Stand density determines the timing and intensity of resource competition among trees (Harrington et al. 2009) and influences forest productivity and diameter (Zeide 2005). It allows a forester to estimate the patterns of stand development (Sprintsin et al. 2009). Results of this research indicate that biomass of individual trees is maximized when stands are grown at the low density that promote crown development and thereby accelerate individual tree growth.
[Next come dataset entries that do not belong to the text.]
-- pv_equiv track=rewrite | github.com/DCoderGH/openchemvault | flaskapp/process/formula_util.py | formula_distance
-- ===== SOURCE A (Python) =====
-- def formula_distance(query_formula, data_record_formula):
--     dist = 0
--     for k in data_record_formula:
--         if k not in query_formula:
--             dist += 1000
--         else:
--             dist += abs(data_record_formula[k] - query_formula[k])
--     return dist
-- ===== SOURCE B (Python) =====
-- def formula_distance(query_formula, data_record_formula):
--     dist = 1000 * len(data_record_formula)
--     for k, qv in query_formula.items():
--         if k in data_record_formula:
--             dist += abs(data_record_formula[k] - qv) - 1000
--     return dist
-- ===== Notes on version B (the rewrite author's own statement) =====
-- stated objective: alternative
-- what changed: B reverses the traversal: instead of A's loop over the data record's keys branching on query membership, B starts from the full penalty 1000*len(data_record_formula) and makes a single pass over the QUERY, correcting each shared key's penalty to the absolute value difference.
import Mathlib
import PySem

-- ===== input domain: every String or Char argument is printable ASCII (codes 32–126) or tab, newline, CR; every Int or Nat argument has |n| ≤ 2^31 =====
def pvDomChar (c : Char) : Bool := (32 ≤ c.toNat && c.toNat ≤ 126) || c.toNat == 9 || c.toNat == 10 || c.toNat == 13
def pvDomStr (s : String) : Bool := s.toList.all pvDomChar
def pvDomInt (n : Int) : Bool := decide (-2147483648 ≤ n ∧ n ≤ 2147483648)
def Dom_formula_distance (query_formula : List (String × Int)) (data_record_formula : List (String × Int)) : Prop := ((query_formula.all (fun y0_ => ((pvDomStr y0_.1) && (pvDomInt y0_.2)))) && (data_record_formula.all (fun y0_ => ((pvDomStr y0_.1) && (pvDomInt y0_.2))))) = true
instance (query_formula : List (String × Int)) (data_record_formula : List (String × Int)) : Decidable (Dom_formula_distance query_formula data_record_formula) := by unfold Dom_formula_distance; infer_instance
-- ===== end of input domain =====

-- B reverses the traversal: it starts from the full penalty 1000*len(data) and a single
-- pass over the QUERY corrects each shared key's penalty to the |value difference|
-- (objective: alternative decomposition, same cost).

-- ===== PORT A =====
-- 'for k in data_record_formula': fold over the dict's entries, branching on membership;
-- 'data_record_formula[k]' is first-match lookup (the '.getD 0' default is unreachable,
-- since k is a key of data_record_formula itself).
def formula_distance (query_formula : List (String × Int)) (data_record_formula : List (String × Int)) : Int :=
  data_record_formula.foldl
    (fun dist kv =>
      match List.lookup kv.1 query_formula with
      | none => dist + 1000
      | some qv => dist + |((List.lookup kv.1 data_record_formula).getD 0) - qv|)
    0

-- ===== PORT B =====
-- 'dist = 1000 * len(data)', then 'for k, qv in query.items(): if k in data: dist += abs(data[k] - qv) - 1000';
-- the membership test + lookup is the match on the first-match lookup.
def formula_distance_alt (query_formula : List (String × Int)) (data_record_formula : List (String × Int)) : Int :=
  query_formula.foldl
    (fun dist kv =>
      match List.lookup kv.1 data_record_formula with
      | some dv => dist + (|dv - kv.2| - 1000)
      | none => dist)
    (1000 * (data_record_formula.length : Int))

-- ===== PRECONDITION & SPEC =====
-- Pre_ excludes association lists with duplicate keys in either argument: both arguments
-- of A are Python dicts (whose keys are unique), and a duplicate-key list does not
-- represent a dict (dict construction keeps the LAST value, first-match lookup the first).
def Pre_formula_distance (query_formula : List (String × Int)) (data_record_formula : List (String × Int)) : Prop :=
  (query_formula.map Prod.fst).Nodup ∧ (data_record_formula.map Prod.fst).Nodup
instance (query_formula : List (String × Int)) (data_record_formula : List (String × Int)) : Decidable (Pre_formula_distance query_formula data_record_formula) := by unfold Pre_formula_distance; infer_instance
def pvWitness_formula_distance : (List (String × Int)) × (List (String × Int)) :=
  ([("H", 2), ("O", 1)], [("H", 3), ("C", 4)])
def Spec_formula_distance (query_formula : List (String × Int)) (data_record_formula : List (String × Int)) (out : Int) : Prop := out = formula_distance_alt query_formula data_record_formula
instance (query_formula : List (String × Int)) (data_record_formula : List (String × Int)) (out : Int) : Decidable (Spec_formula_distance query_formula data_record_formula out) := by unfold Spec_formula_distance; infer_instance

-- ===== CLAIM (what is proved, stated in full; the proofs are below) =====
def Claim_equal_formula_distance : Prop := ∀ (query_formula : List (String × Int)) (data_record_formula : List (String × Int)), Dom_formula_distance query_formula data_record_formula → Pre_formula_distance query_formula data_record_formula → Spec_formula_distance query_formula data_record_formula (formula_distance query_formula data_record_formula)

-- ===== LEMMAS AND PROOFS =====

-- the common per-key correction: 0 unless the key is in both dicts
def fdCorr (q d : List (String × Int)) (k : String) : Int :=
  match List.lookup k q, List.lookup k d with
  | some qv, some dv => |dv - qv| - 1000
  | _, _ => 0

theorem fd_lookup_none_iff (q : List (String × Int)) (k : String) :
    List.lookup k q = none ↔ k ∉ q.map Prod.fst := by
  induction q with
  | nil => simp
  | cons p t ih =>
    by_cases h : k = p.1
    · subst h; simp [List.lookup]
    · have hbe : (k == p.1) = false := by simp [h]
      simp [List.lookup, hbe, ih, h]

theorem fd_lookup_self {d : List (String × Int)} (hnd : (d.map Prod.fst).Nodup)
    {kv : String × Int} (hkv : kv ∈ d) : List.lookup kv.1 d = some kv.2 := by
  induction d with
  | nil => cases hkv
  | cons p t ih =>
    simp only [List.map_cons, List.nodup_cons] at hnd
    cases hkv with
    | head => simp [List.lookup]
    | tail _ h =>
      have hne : kv.1 ≠ p.1 := fun he =>
        hnd.1 (he ▸ (List.mem_map.mpr ⟨kv, h, rfl⟩))
      have hbe : (kv.1 == p.1) = false := by simp [hne]
      simp only [List.lookup, hbe]
      exact ih hnd.2 h

-- A's branching fold = full penalty + correction per data entry
theorem fd_A_eq (q d : List (String × Int)) (hnd : (d.map Prod.fst).Nodup) :
    formula_distance q d
      = 1000 * (d.length : Int) + ((d.map Prod.fst).map (fdCorr q d)).sum := by
  unfold formula_distance
  have hstep : d.foldl
      (fun dist kv =>
        match List.lookup kv.1 q with
        | none => dist + 1000
        | some qv => dist + |((List.lookup kv.1 d).getD 0) - qv|) 0
      = d.foldl (fun dist kv => dist + (1000 + fdCorr q d kv.1)) 0 := by
    apply PySem.List.foldl_congr_mem
    intro acc kv hkv
    have hd : List.lookup kv.1 d = some kv.2 := fd_lookup_self hnd hkv
    unfold fdCorr
    cases hq : List.lookup kv.1 q with
    | none => simp
    | some qv => simp [hd]
  rw [hstep, PySem.List.foldl_add d (fun kv => 1000 + fdCorr q d kv.1) 0,
    PySem.List.sum_map_add_int d (fun _ => (1000 : Int)) (fun kv => fdCorr q d kv.1),
    PySem.List.sum_map_const_int d 1000, List.map_map]
  rw [List.map_congr_left (f := fdCorr q d ∘ Prod.fst)
    (g := fun kv : String × Int => fdCorr q d kv.1) (fun _ _ => rfl)]
  ring

-- B's corrective fold = full penalty + correction per query entry
theorem fd_B_eq (q d : List (String × Int)) (hnq : (q.map Prod.fst).Nodup) :
    formula_distance_alt q d
      = 1000 * (d.length : Int) + ((q.map Prod.fst).map (fdCorr q d)).sum := by
  unfold formula_distance_alt
  have hstep : q.foldl
      (fun dist kv =>
        match List.lookup kv.1 d with
        | some dv => dist + (|dv - kv.2| - 1000)
        | none => dist) (1000 * (d.length : Int))
      = q.foldl (fun dist kv => dist + fdCorr q d kv.1) (1000 * (d.length : Int)) := by
    apply PySem.List.foldl_congr_mem
    intro acc kv hkv
    have hq : List.lookup kv.1 q = some kv.2 := fd_lookup_self hnq hkv
    unfold fdCorr
    cases hd : List.lookup kv.1 d with
    | none => simp
    | some dv => simp [hq]
  rw [hstep, PySem.List.foldl_add q (fun kv => fdCorr q d kv.1) (1000 * (d.length : Int)),
    List.map_map]
  rw [List.map_congr_left (f := fdCorr q d ∘ Prod.fst)
    (g := fun kv : String × Int => fdCorr q d kv.1) (fun _ _ => rfl)]

-- the correction sums over the two (distinct) key lists agree: fdCorr vanishes off the
-- intersection, so both equal the Finset sum over the common keys
theorem fd_sum_corr_eq (q d : List (String × Int))
    (hnq : (q.map Prod.fst).Nodup) (hnd : (d.map Prod.fst).Nodup) :
    ((d.map Prod.fst).map (fdCorr q d)).sum = ((q.map Prod.fst).map (fdCorr q d)).sum := by
  rw [← List.sum_toFinset _ hnd, ← List.sum_toFinset _ hnq]
  have hvanish : ∀ k : String, k ∉ (q.map Prod.fst).toFinset ∨ k ∉ (d.map Prod.fst).toFinset →
      fdCorr q d k = 0 := by
    intro k hk
    unfold fdCorr
    cases hk with
    | inl h =>
      have : List.lookup k q = none := (fd_lookup_none_iff q k).mpr (by simpa using h)
      simp [this]
    | inr h =>
      have : List.lookup k d = none := (fd_lookup_none_iff d k).mpr (by simpa using h)
      cases List.lookup k q <;> simp [this]
  have h1 : ∑ k ∈ (d.map Prod.fst).toFinset, fdCorr q d k
      = ∑ k ∈ (d.map Prod.fst).toFinset ∩ (q.map Prod.fst).toFinset, fdCorr q d k := by
    symm
    apply Finset.sum_subset Finset.inter_subset_left
    intro k hkd hki
    apply hvanish
    left
    intro hkq
    exact hki (Finset.mem_inter.mpr ⟨hkd, hkq⟩)
  have h2 : ∑ k ∈ (q.map Prod.fst).toFinset, fdCorr q d k
      = ∑ k ∈ (d.map Prod.fst).toFinset ∩ (q.map Prod.fst).toFinset, fdCorr q d k := by
    symm
    rw [Finset.inter_comm]
    apply Finset.sum_subset Finset.inter_subset_left
    intro k hkq hki
    apply hvanish
    right
    intro hkd
    exact hki (Finset.mem_inter.mpr ⟨hkq, hkd⟩)
  rw [h1, h2]

-- ===== VERDICT (by name: the statement is the Claim_ definition above) =====
theorem formula_distance_spec : Claim_equal_formula_distance := by
  intro q d _ hpre
  show formula_distance q d = formula_distance_alt q d
  rw [fd_A_eq q d hpre.2, fd_B_eq q d hpre.1, fd_sum_corr_eq q d hpre.1 hpre.2]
However, total biomass is maximized at the high density, which was 51 and 29% greater than those of low- and middle-density stands when the E. urophylla stands were 7 years old. Since the main objective for E. urophylla stands is the production of pulpwood, high density produces the greatest biomass, especially the greatest stem biomass, which is 52 and 32% greater than those of low- and middle-density stands 7 years after planting, so that it is the best choice in silvicultural practice. Stand density has an important effect on total stem volume of stands. High density leads to a relatively long period of intense competition among trees, and therefore release treatments from the competition should be carried out early in the stands. Light thinning is recommended, which can produce the most desirable stand-level volume growth.